Every year, there’s a special Thursday in May – special in Portugal, that is. It has to do with flowers and it is a Christian festivity, although pre-Christian in origin. Dia da Espiga (loosely translated as Wheatstalk Thursday) used to be one (if not the most) sacred day of the year.

No working was allowed on that day, not even making bread or cheese, and at noon people would go to the fields to collect ears of cereal, wild flowers and olive branches – each with a specific meaning. Small bouquets were made which, depending on the local custom, were kept for a whole year behind the door or on top of the highest shelf of the house, until it was time to replace it with a new bouquet one year later.

Today, on the Feast of the Ascension you go to work as usual (no going to the fields to pick flowers, oh bu-hu) but every city, town and suburban area will have people selling these bouquets on the street, prices usually ranging from 1€ to 2€. This year’s Dia da Espiga fell on May 29th.

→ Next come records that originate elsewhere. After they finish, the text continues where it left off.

-- pv_equiv track=rewrite | github.com/psifertex/translation-plugin | translation_core.py | strip_programming_prefix
-- ===== SOURCE A (Python) =====
-- PROGRAMMING_PREFIXES = [
--     # Objective-C/Swift
--     'sel_',           # Selector
--     'ivar_',          # Instance variable
--     'iVarName_',      # Instance variable name
--     'clsName_',       # Class name
--     'cls_',           # Class
--     'prop_',          # Property
--     'method_',        # Method
--     'proto_',         # Protocol
--     'cat_',           # Category
--
--     # C/C++
--     'vtable_',        # Virtual table
--     'vptr_',          # Virtual pointer
--     'ctor_',          # Constructor
--     'dtor_',          # Destructor
--     'lpfn_',          # Long pointer to function
--     'pfn_',           # Pointer to function
--     'cb_',            # Callback
--     'lp_',            # Long pointer
--     'p_',             # Pointer
--     'pp_',            # Pointer to pointer
--     'rg_',            # Range/array
--     'c_',             # Count
--     'n_',             # Number
--     'sz_',            # Zero-terminated string
--     'str_',           # String
--     'psz_',           # Pointer to zero-terminated string
--     'wsz_',           # Wide string zero-terminated
--
--     # Windows/COM
--     'IID_',           # Interface ID
--     'CLSID_',         # Class ID
--     'GUID_',          # Global unique ID
--     'uuid_',          # Universal unique ID
--     'riid_',          # Reference to interface ID
--     'rclsid_',        # Reference to class ID
--
--     # Python
--     '__pyx_',         # Cython
--     '__py_',          # Python internal
--     '_Py_',           # Python C API
--
--     # Go
--     'go_',            # Go runtime
--     'runtime_',       # Runtime functions
--
--     # Rust
--     'rs_',            # Rust
--     '_ZN',            # Rust mangled name start
--
--     # General
--     'fn_',            # Function
--     'func_',          # Function
--     'sub_',           # Subroutine
--     'loc_',           # Location
--     'var_',           # Variable
--     'arg_',           # Argument
--     'param_',         # Parameter
--     'ret_',           # Return value
--     'tmp_',           # Temporary
--     'temp_',          # Temporary
--     'local_',         # Local variable
--     'global_',        # Global variable
--     'static_',        # Static
--     'const_',         # Constant
--     'enum_',          # Enumeration
--     'struct_',        # Structure
--     'union_',         # Union
--     'type_',          # Type
--     'typedef_',       # Type definition
--     'ns_',            # Namespace
--     'mod_',           # Module
-- ]
--
-- def strip_programming_prefix(text):
--     """Remove common programming prefixes for language detection/translation"""
--     if not text:
--         return text
--
--     text_lower = text.lower()
--     for prefix in PROGRAMMING_PREFIXES:
--         if text_lower.startswith(prefix.lower()):
--             return text[len(prefix):]
--
--     return text
-- ===== SOURCE B (Python) =====
-- PROGRAMMING_PREFIXES = [
--     'sel_', 'ivar_', 'iVarName_', 'clsName_', 'cls_', 'prop_', 'method_',
--     'proto_', 'cat_',
--     'vtable_', 'vptr_', 'ctor_', 'dtor_', 'lpfn_', 'pfn_', 'cb_', 'lp_',
--     'p_', 'pp_', 'rg_', 'c_', 'n_', 'sz_', 'str_', 'psz_', 'wsz_',
--     'IID_', 'CLSID_', 'GUID_', 'uuid_', 'riid_', 'rclsid_',
--     '__pyx_', '__py_', '_Py_',
--     'go_', 'runtime_',
--     'rs_', '_ZN',
--     'fn_', 'func_', 'sub_', 'loc_', 'var_', 'arg_', 'param_', 'ret_',
--     'tmp_', 'temp_', 'local_', 'global_', 'static_', 'const_', 'enum_',
--     'struct_', 'union_', 'type_', 'typedef_', 'ns_', 'mod_',
-- ]
--
-- # Index the prefixes once by their (lowercased) first character: only the
-- # bucket matching the text's first character can ever match, and keeping the
-- # original list order inside each bucket preserves first-match semantics.
-- _BUCKETS = {}
-- for _p in PROGRAMMING_PREFIXES:
--     _BUCKETS.setdefault(_p[0].lower(), []).append(_p)
--
--
-- def strip_programming_prefix(text):
--     """Remove common programming prefixes for language detection/translation"""
--     if not text:
--         return text
--
--     text_lower = text.lower()
--     for prefix in _BUCKETS.get(text_lower[0], []):
--         if text_lower.startswith(prefix.lower()):
--             return text[len(prefix):]
--
--     return text
-- ===== Notes on version B (the rewrite author's own statement) =====
-- stated objective: alternative
-- what changed: B replaces A's linear scan over all 60 prefixes by a dict built once that buckets the prefixes by lowercased first character, so only the single bucket matching the text's first character is scanned (order inside the bucket preserves A's first-match-in-list-order).
import Mathlib
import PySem

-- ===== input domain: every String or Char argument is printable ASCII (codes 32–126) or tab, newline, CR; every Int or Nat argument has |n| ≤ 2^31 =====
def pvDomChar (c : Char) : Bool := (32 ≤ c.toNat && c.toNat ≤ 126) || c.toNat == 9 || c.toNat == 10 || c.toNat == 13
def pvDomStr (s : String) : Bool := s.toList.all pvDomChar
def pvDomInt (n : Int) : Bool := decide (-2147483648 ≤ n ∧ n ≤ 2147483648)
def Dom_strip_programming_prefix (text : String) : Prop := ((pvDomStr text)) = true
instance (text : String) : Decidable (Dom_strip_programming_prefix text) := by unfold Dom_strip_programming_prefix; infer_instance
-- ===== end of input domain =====

-- B replaces A's scan over all 60 prefixes by a first-character bucket index built once; same results.

-- ===== PORT A =====
def pvPrefixes : List String := [
  "sel_",
  "ivar_",
  "iVarName_",
  "clsName_",
  "cls_",
  "prop_",
  "method_",
  "proto_",
  "cat_",
  "vtable_",
  "vptr_",
  "ctor_",
  "dtor_",
  "lpfn_",
  "pfn_",
  "cb_",
  "lp_",
  "p_",
  "pp_",
  "rg_",
  "c_",
  "n_",
  "sz_",
  "str_",
  "psz_",
  "wsz_",
  "IID_",
  "CLSID_",
  "GUID_",
  "uuid_",
  "riid_",
  "rclsid_",
  "__pyx_",
  "__py_",
  "_Py_",
  "go_",
  "runtime_",
  "rs_",
  "_ZN",
  "fn_",
  "func_",
  "sub_",
  "loc_",
  "var_",
  "arg_",
  "param_",
  "ret_",
  "tmp_",
  "temp_",
  "local_",
  "global_",
  "static_",
  "const_",
  "enum_",
  "struct_",
  "union_",
  "type_",
  "typedef_",
  "ns_",
  "mod_"
]

-- A's inner loop: first prefix (in list order) whose lowercase is a prefix of
-- text_lower wins; returns text[len(prefix):].
def stripGoA (text : String) (tl : List Char) : List String → String
  | [] => text
  | p :: ps =>
    if PySem.Chars.startswith tl (PySem.Chars.lower p.toList) then
      PySem.Str.slice text (some (p.toList.length : Int)) none
    else stripGoA text tl ps

def strip_programming_prefix (text : String) : String :=
  if text.toList = [] then text
  else stripGoA text (PySem.Str.lower text).toList pvPrefixes

-- ===== PORT B =====
-- _p[0].lower() in Source B; every prefix is nonempty so headD's default is never used
def pvKey (p : String) : Char := PySem.Chars.lowerChar (p.toList.headD ' ')

-- the _BUCKETS dict of Source B, built once: setdefault(key, []) then append
def pvBuckets : PySem.Dict Char (List String) :=
  pvPrefixes.foldl (fun d p => d.insert (pvKey p) (d.getD (pvKey p) [] ++ [p])) PySem.Dict.empty

-- Source B's inner loop over one bucket (textually the same loop as A's)
def stripGoB (text : String) (tl : List Char) : List String → String
  | [] => text
  | p :: ps =>
    if PySem.Chars.startswith tl (PySem.Chars.lower p.toList) then
      PySem.Str.slice text (some (p.toList.length : Int)) none
    else stripGoB text tl ps

def strip_programming_prefix_alt (text : String) : String :=
  if text.toList = [] then text
  else
    let tl := (PySem.Str.lower text).toList
    -- text_lower[0]: tl is nonempty here, so headD's default is never used
    stripGoB text tl (pvBuckets.getD (tl.headD ' ') [])

-- ===== PRECONDITION & SPEC =====
def Spec_strip_programming_prefix (text : String) (out : String) : Prop := out = strip_programming_prefix_alt text
instance (text : String) (out : String) : Decidable (Spec_strip_programming_prefix text out) := by unfold Spec_strip_programming_prefix; infer_instance

-- ===== CLAIM (what is proved, stated in full; the proofs are below) =====
def Claim_equal_strip_programming_prefix : Prop := ∀ (text : String), Dom_strip_programming_prefix text → Spec_strip_programming_prefix text (strip_programming_prefix text)

-- ===== LEMMAS AND PROOFS =====

-- the two (textually identical) inner loops compute the same function
theorem stripGoB_eq_goA (text : String) (tl : List Char) (L : List String) :
    stripGoB text tl L = stripGoA text tl L := by
  induction L with
  | nil => rfl
  | cons p ps ih => simp [stripGoA, stripGoB, ih]

-- buckets built by foldl = filter by key
theorem buckets_getD (L : List String) (d : PySem.Dict Char (List String)) (c : Char) :
    (L.foldl (fun d p => d.insert (pvKey p) (d.getD (pvKey p) [] ++ [p])) d).getD c []
      = d.getD c [] ++ L.filter (fun p => pvKey p == c) := by
  induction L generalizing d with
  | nil => simp
  | cons p ps ih =>
      simp only [List.foldl_cons, ih, List.filter_cons, PySem.Dict.getD_insert]
      by_cases h : pvKey p = c
      · simp [h]
      · simp [h, Ne.symm h]

-- a prefix whose key differs from the text's first (lowered) character cannot match
theorem go_filter (text : String) (t : Char) (ts : List Char) (L : List String)
    (hne : ∀ p ∈ L, p.toList ≠ []) :
    stripGoA text (PySem.Chars.lower (t :: ts)) L
      = stripGoA text (PySem.Chars.lower (t :: ts))
          (L.filter (fun p => pvKey p == PySem.Chars.lowerChar t)) := by
  induction L with
  | nil => rfl
  | cons p ps ih =>
      have hp : p.toList ≠ [] := hne p (by simp)
      have hps : ∀ q ∈ ps, q.toList ≠ [] := fun q hq => hne q (by simp [hq])
      by_cases hk : pvKey p = PySem.Chars.lowerChar t
      · simp only [List.filter_cons, hk, beq_self_eq_true, if_true, stripGoA]
        split
        · rfl
        · exact ih hps
      · have hmiss : PySem.Chars.startswith (PySem.Chars.lower (t :: ts))
            (PySem.Chars.lower p.toList) = false := by
          rw [Bool.eq_false_iff]
          intro hsw
          obtain ⟨q, qs, hq⟩ : ∃ q qs, p.toList = q :: qs := by
            cases hpl : p.toList with
            | nil => exact absurd hpl hp
            | cons q qs => exact ⟨q, qs, rfl⟩
          rw [PySem.Chars.startswith_iff] at hsw
          rw [hq] at hsw
          simp only [PySem.Chars.lower, List.map_cons] at hsw
          have hhead := (List.cons_prefix_cons.mp hsw).1
          apply hk
          simp [pvKey, hq, hhead]
        simp only [List.filter_cons, beq_iff_eq, hk, if_false, stripGoA, hmiss,
          Bool.false_eq_true]
        exact ih hps
      
-- every prefix in the table is nonempty
theorem pvPrefixes_ne_nil : ∀ p ∈ pvPrefixes, p.toList ≠ [] := by decide

-- ===== VERDICT (by name: the statement is the Claim_ definition above) =====
theorem strip_programming_prefix_spec : Claim_equal_strip_programming_prefix := by
  intro text _
  unfold Spec_strip_programming_prefix strip_programming_prefix strip_programming_prefix_alt
  cases htl : text.toList with
  | nil => simp
  | cons t ts =>
      simp only [reduceCtorEq, if_false]
      rw [stripGoB_eq_goA, pvBuckets, buckets_getD, PySem.Dict.getD_empty, List.nil_append]
      have hlow : (PySem.Str.lower text).toList = PySem.Chars.lower (t :: ts) := by
        rw [PySem.Str.toList_lower, htl]
      have hhd : (PySem.Chars.lower (t :: ts)).headD ' ' = PySem.Chars.lowerChar t := by
        simp [PySem.Chars.lower]
      rw [hlow, hhd]
      exact go_filter text t ts pvPrefixes pvPrefixes_ne_nil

So what’s the meaning of each one of the elements in this “country style bouquet”? White and yellow flowers stand for “silver and gold”, i.e., money; the wheat stalk (or anything resembling one) stands, obviously, for bread; poppies mean joy and life; and, last but not least, olive branches mean nourishment/food, but also peace and light (remember the old oil lamps, before electricity was around).

Do you have any similar tradition in your country? I’d love to hear about it! Please share it in the comment section bellow.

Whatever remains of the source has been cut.